Only one span of the listing below is wanted: the lines from the one with "def pvDomChar (c" through the one with "if fv < x then pvPass1", reproduced exactly, both ends kept.
....
-- pv_equiv track=rewrite | github.com/mariok99/algo2 | ej3.py | obtenerSenadoresEnProvincia
-- ===== SOURCE A (Python) =====
-- def obtenerSenadoresEnProvincia(escrutinio:list[int]):
--     id:int = 0
--     firstValor: int = 0 #en la posición cero va el valor, en la 1 la posición
--     firstPosicion: int = 0
--     secondValor: int = 0
--     secondPosicion: int = 0
--     while id < len(escrutinio)-1:
--         if firstValor < escrutinio[id]:
--             secondValor = firstValor
--             secondPosicion = firstPosicion
--             firstValor = escrutinio[id]
--             firstPosicion = id
--         else:
--             pass
--
--         if secondValor < escrutinio[id] and escrutinio[id] < firstValor:
--             secondValor = escrutinio[id]
--             secondPosicion = id
--
--         else:
--             pass
--         id = id + 1
--     res = (firstPosicion,secondPosicion)
--     return res
-- ===== SOURCE B (Python) =====
-- def obtenerSenadoresEnProvincia(escrutinio: list[int]):
--     # Pass 1: position of the maximum (0-seeded, first occurrence, last element excluded).
--     firstValor = 0
--     firstPosicion = 0
--     for i in range(len(escrutinio) - 1):
--         if firstValor < escrutinio[i]:
--             firstValor = escrutinio[i]
--             firstPosicion = i
--     # Pass 2: position of the best value strictly below the maximum.
--     secondValor = 0
--     secondPosicion = 0
--     for i in range(len(escrutinio) - 1):
--         v = escrutinio[i]
--         if secondValor < v and v < firstValor:
--             secondValor = v
--             secondPosicion = i
--     return (firstPosicion, secondPosicion)
-- ===== Notes on version B (the rewrite author's own statement) =====
-- stated objective: simpler
-- what changed: A's fused single scan with a 4-field state (the second maximum inherits the displaced first) is replaced by two independent simple passes: find the position of the maximum, then the position of the best value strictly below it.
import Mathlib
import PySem

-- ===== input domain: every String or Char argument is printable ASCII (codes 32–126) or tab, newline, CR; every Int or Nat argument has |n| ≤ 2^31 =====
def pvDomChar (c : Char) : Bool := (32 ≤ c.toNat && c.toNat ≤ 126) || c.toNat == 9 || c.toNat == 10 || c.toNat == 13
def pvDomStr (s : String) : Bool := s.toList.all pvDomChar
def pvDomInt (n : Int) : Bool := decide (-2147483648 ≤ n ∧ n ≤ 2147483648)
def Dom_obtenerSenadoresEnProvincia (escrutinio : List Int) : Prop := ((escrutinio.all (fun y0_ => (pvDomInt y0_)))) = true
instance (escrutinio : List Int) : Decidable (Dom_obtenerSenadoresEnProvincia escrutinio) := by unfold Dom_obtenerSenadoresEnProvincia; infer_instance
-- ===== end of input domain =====

-- B replaces A's fused single scan (4-field state, second inherits the displaced first)
-- by two independent simple scans: find the max position, then the best-below-max position
-- (objective: simpler decomposition; same cost).

-- ===== PORT A =====
-- A's while loop over id < len-1: recursion stops when fewer than two elements remain,
-- carrying (firstValor, firstPosicion, secondValor, secondPosicion); the two sequential
-- ifs of the loop body are flattened into nested ifs.
def pvGoA : List Int → Int → Int → Int → Int → Int → Int × Int
  | [], _, _, fp, _, sp => (fp, sp)
  | [_], _, _, fp, _, sp => (fp, sp)
  | x :: y :: rest, i, fv, fp, sv, sp =>
    if fv < x then
      (if fv < x ∧ x < x then pvGoA (y :: rest) (i + 1) x i x i
       else pvGoA (y :: rest) (i + 1) x i fv fp)
    else
      (if sv < x ∧ x < fv then pvGoA (y :: rest) (i + 1) fv fp x i
       else pvGoA (y :: rest) (i + 1) fv fp sv sp)

def obtenerSenadoresEnProvincia (escrutinio : List Int) : Int × Int :=
  pvGoA escrutinio 0 0 0 0 0

-- ===== PORT B =====
-- B's first for-loop over range(len-1): position of the maximum (0-seeded, first occurrence).
def pvPass1 : List Int → Int → Int → Int → Int × Int
  | [], _, fv, fp => (fv, fp)
  | [_], _, fv, fp => (fv, fp)
  | x :: y :: rest, i, fv, fp =>
    if fv < x then pvPass1 (y :: rest) (i + 1) x i
    else pvPass1 (y :: rest) (i + 1) fv fp

-- B's second for-loop: position of the best value strictly below the threshold t.
def pvPass2 (t : Int) : List Int → Int → Int → Int → Int × Int
  | [], _, sv, sp => (sv, sp)
  | [_], _, sv, sp => (sv, sp)
  | x :: y :: rest, i, sv, sp =>
    if sv < x ∧ x < t then pvPass2 t (y :: rest) (i + 1) x i
    else pvPass2 t (y :: rest) (i + 1) sv sp

def obtenerSenadoresEnProvincia_alt (escrutinio : List Int) : Int × Int :=
  let f := pvPass1 escrutinio 0 0 0
  let s := pvPass2 f.1 escrutinio 0 0 0
  (f.2, s.2)

-- ===== PRECONDITION & SPEC =====
def Spec_obtenerSenadoresEnProvincia (escrutinio : List Int) (out : Int × Int) : Prop := out = obtenerSenadoresEnProvincia_alt escrutinio
instance (escrutinio : List Int) (out : Int × Int) : Decidable (Spec_obtenerSenadoresEnProvincia escrutinio out) := by unfold Spec_obtenerSenadoresEnProvincia; infer_instance

-- ===== CLAIM (what is proved, stated in full; the proofs are below) =====
def Claim_equal_obtenerSenadoresEnProvincia : Prop := ∀ (escrutinio : List Int), Dom_obtenerSenadoresEnProvincia escrutinio → Spec_obtenerSenadoresEnProvincia escrutinio (obtenerSenadoresEnProvincia escrutinio)

-- ===== LEMMAS AND PROOFS =====

-- one-step unfolding lemmas for the three scans
lemma pvGoA_step_pos {x y i fv fp sv sp : Int} {rest : List Int} (h : fv < x) :
    pvGoA (x :: y :: rest) i fv fp sv sp = pvGoA (y :: rest) (i + 1) x i fv fp := by
  simp [pvGoA, h]

lemma pvGoA_step_neg {x y i fv fp sv sp : Int} {rest : List Int} (h : ¬ fv < x) :
    pvGoA (x :: y :: rest) i fv fp sv sp =
      (if sv < x ∧ x < fv then pvGoA (y :: rest) (i + 1) fv fp x i
       else pvGoA (y :: rest) (i + 1) fv fp sv sp) := by
  simp [pvGoA, h]

lemma pvPass1_step_pos {x y i fv fp : Int} {rest : List Int} (h : fv < x) :
    pvPass1 (x :: y :: rest) i fv fp = pvPass1 (y :: rest) (i + 1) x i := by
  simp [pvPass1, h]

lemma pvPass1_step_neg {x y i fv fp : Int} {rest : List Int} (h : ¬ fv < x) :
    pvPass1 (x :: y :: rest) i fv fp = pvPass1 (y :: rest) (i + 1) fv fp := by
  simp [pvPass1, h]

lemma pvPass2_step_pos {t x y i sv sp : Int} {rest : List Int} (h : sv < x ∧ x < t) :
    pvPass2 t (x :: y :: rest) i sv sp = pvPass2 t (y :: rest) (i + 1) x i := by
  simp [pvPass2, h]

lemma pvPass2_step_neg {t x y i sv sp : Int} {rest : List Int} (h : ¬ (sv < x ∧ x < t)) :
    pvPass2 t (x :: y :: rest) i sv sp = pvPass2 t (y :: rest) (i + 1) sv sp := by
  simp [pvPass2, h]

-- pass 1's running maximum never decreases below its seed
lemma pvPass1_fst_ge : ∀ (l : List Int) (i fv fp : Int), fv ≤ (pvPass1 l i fv fp).1 := by
  intro l
  induction l with
  | nil => intro i fv fp; simp [pvPass1]
  | cons x tail ih =>
    intro i fv fp
    cases tail with
    | nil => simp [pvPass1]
    | cons y rest =>
      by_cases hx : fv < x
      · rw [pvPass1_step_pos hx]
        have := ih (i + 1) x i
        omega
      · rw [pvPass1_step_neg hx]
        exact ih (i + 1) fv fp

-- Main invariant: A's fused scan, from any state, equals pass 1 together with pass 2 run
-- at the final maximum T, provided sv ≤ fv, and pass 2's state (bv,bp) is (fv,fp) while the
-- current first is still going to be displaced (fv < T), and (sv,sp) once it is final (fv = T).
lemma pvMain : ∀ (l : List Int) (i fv fp sv sp bv bp : Int),
    sv ≤ fv →
    (((bv, bp) = (fv, fp) ∧ fv < (pvPass1 l i fv fp).1) ∨
     ((bv, bp) = (sv, sp) ∧ fv = (pvPass1 l i fv fp).1)) →
    pvGoA l i fv fp sv sp =
      ((pvPass1 l i fv fp).2, (pvPass2 (pvPass1 l i fv fp).1 l i bv bp).2) := by
  intro l
  induction l with
  | nil =>
    intro i fv fp sv sp bv bp hle hinv
    rcases hinv with ⟨_, hlt⟩ | ⟨heq, _⟩
    · simp [pvPass1] at hlt
    · injection heq with hb1 hb2
      simp [pvGoA, pvPass1, pvPass2, hb2]
  | cons x tail ih =>
    intro i fv fp sv sp bv bp hle hinv
    cases tail with
    | nil =>
      rcases hinv with ⟨_, hlt⟩ | ⟨heq, _⟩
      · simp [pvPass1] at hlt
      · injection heq with hb1 hb2
        simp [pvGoA, pvPass1, pvPass2, hb2]
    | cons y rest =>
      by_cases hx : fv < x
      · -- displacement: A's new state is (x, i, fv, fp)
        rw [pvGoA_step_pos hx, pvPass1_step_pos hx]
        have hxT : x ≤ (pvPass1 (y :: rest) (i + 1) x i).1 := pvPass1_fst_ge _ _ _ _
        rcases hinv with ⟨heq, hlt⟩ | ⟨heq, hTeq⟩
        · injection heq with hb1 hb2
          rw [pvPass1_step_pos hx] at hlt
          by_cases hxlt : x < (pvPass1 (y :: rest) (i + 1) x i).1
          · -- x itself will be displaced later: pass 2 takes x at index i
            rw [pvPass2_step_pos ⟨by omega, hxlt⟩]
            exact ih (i + 1) x i fv fp x i (le_of_lt hx) (Or.inl ⟨rfl, hxlt⟩)
          · -- x is the final maximum
            have hTeq : x = (pvPass1 (y :: rest) (i + 1) x i).1 := by omega
            rw [pvPass2_step_neg (by intro h; exact hxlt h.2)]
            exact ih (i + 1) x i fv fp bv bp (le_of_lt hx)
              (Or.inr ⟨by rw [hb1, hb2], hTeq⟩)
        · -- fv = T but fv < x ≤ T: impossible
          rw [pvPass1_step_pos hx] at hTeq
          omega
      · -- no displacement: both scans see the same condition and stay in sync
        rw [pvGoA_step_neg hx, pvPass1_step_neg hx]
        rcases hinv with ⟨heq, hlt⟩ | ⟨heq, hTeq⟩
        · injection heq with hb1 hb2
          rw [pvPass1_step_neg hx] at hlt
          rw [pvPass2_step_neg (by intro h; rw [hb1] at h; omega)]
          by_cases hA : sv < x ∧ x < fv
          · rw [if_pos hA]
            exact ih (i + 1) fv fp x i bv bp (le_of_lt hA.2) (Or.inl ⟨by rw [hb1, hb2], hlt⟩)
          · rw [if_neg hA]
            exact ih (i + 1) fv fp sv sp bv bp hle (Or.inl ⟨by rw [hb1, hb2], hlt⟩)
        · injection heq with hb1 hb2
          rw [pvPass1_step_neg hx] at hTeq
          by_cases hA : sv < x ∧ x < fv
          · rw [if_pos hA, pvPass2_step_pos ⟨by rw [hb1]; exact hA.1, hTeq ▸ hA.2⟩]
            exact ih (i + 1) fv fp x i x i (le_of_lt hA.2) (Or.inr ⟨rfl, hTeq⟩)
          · rw [if_neg hA, pvPass2_step_neg (by rw [hb1, ← hTeq]; exact hA)]
            rw [hb1, hb2]
            exact ih (i + 1) fv fp sv sp sv sp hle (Or.inr ⟨rfl, hTeq⟩)

-- ===== VERDICT (by name: the statement is the Claim_ definition above) =====
theorem obtenerSenadoresEnProvincia_spec : Claim_equal_obtenerSenadoresEnProvincia := by
  intro l _
  unfold Spec_obtenerSenadoresEnProvincia obtenerSenadoresEnProvincia obtenerSenadoresEnProvincia_alt
  have h0 : (0 : Int) ≤ (pvPass1 l 0 0 0).1 := pvPass1_fst_ge l 0 0 0
  rcases lt_or_eq_of_le h0 with h | h
  · exact pvMain l 0 0 0 0 0 0 0 le_rfl (Or.inl ⟨rfl, h⟩)
  · exact pvMain l 0 0 0 0 0 0 0 le_rfl (Or.inr ⟨rfl, h⟩)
....
- **RESULT BELOW**
def pvDomChar (c : Char) : Bool := (32 ≤ c.toNat && c.toNat ≤ 126) || c.toNat == 9 || c.toNat == 10 || c.toNat == 13
def pvDomStr (s : String) : Bool := s.toList.all pvDomChar
def pvDomInt (n : Int) : Bool := decide (-2147483648 ≤ n ∧ n ≤ 2147483648)
def Dom_obtenerSenadoresEnProvincia (escrutinio : List Int) : Prop := ((escrutinio.all (fun y0_ => (pvDomInt y0_)))) = true
instance (escrutinio : List Int) : Decidable (Dom_obtenerSenadoresEnProvincia escrutinio) := by unfold Dom_obtenerSenadoresEnProvincia; infer_instance
-- ===== end of input domain =====

-- B replaces A's fused single scan (4-field state, second inherits the displaced first)
-- by two independent simple scans: find the max position, then the best-below-max position
-- (objective: simpler decomposition; same cost).

-- ===== PORT A =====
-- A's while loop over id < len-1: recursion stops when fewer than two elements remain,
-- carrying (firstValor, firstPosicion, secondValor, secondPosicion); the two sequential
-- ifs of the loop body are flattened into nested ifs.
def pvGoA : List Int → Int → Int → Int → Int → Int → Int × Int
  | [], _, _, fp, _, sp => (fp, sp)
  | [_], _, _, fp, _, sp => (fp, sp)
  | x :: y :: rest, i, fv, fp, sv, sp =>
    if fv < x then
      (if fv < x ∧ x < x then pvGoA (y :: rest) (i + 1) x i x i
       else pvGoA (y :: rest) (i + 1) x i fv fp)
    else
      (if sv < x ∧ x < fv then pvGoA (y :: rest) (i + 1) fv fp x i
       else pvGoA (y :: rest) (i + 1) fv fp sv sp)

def obtenerSenadoresEnProvincia (escrutinio : List Int) : Int × Int :=
  pvGoA escrutinio 0 0 0 0 0

-- ===== PORT B =====
-- B's first for-loop over range(len-1): position of the maximum (0-seeded, first occurrence).
def pvPass1 : List Int → Int → Int → Int → Int × Int
  | [], _, fv, fp => (fv, fp)
  | [_], _, fv, fp => (fv, fp)
  | x :: y :: rest, i, fv, fp =>
    if fv < x then pvPass1 (y :: rest) (i + 1) x i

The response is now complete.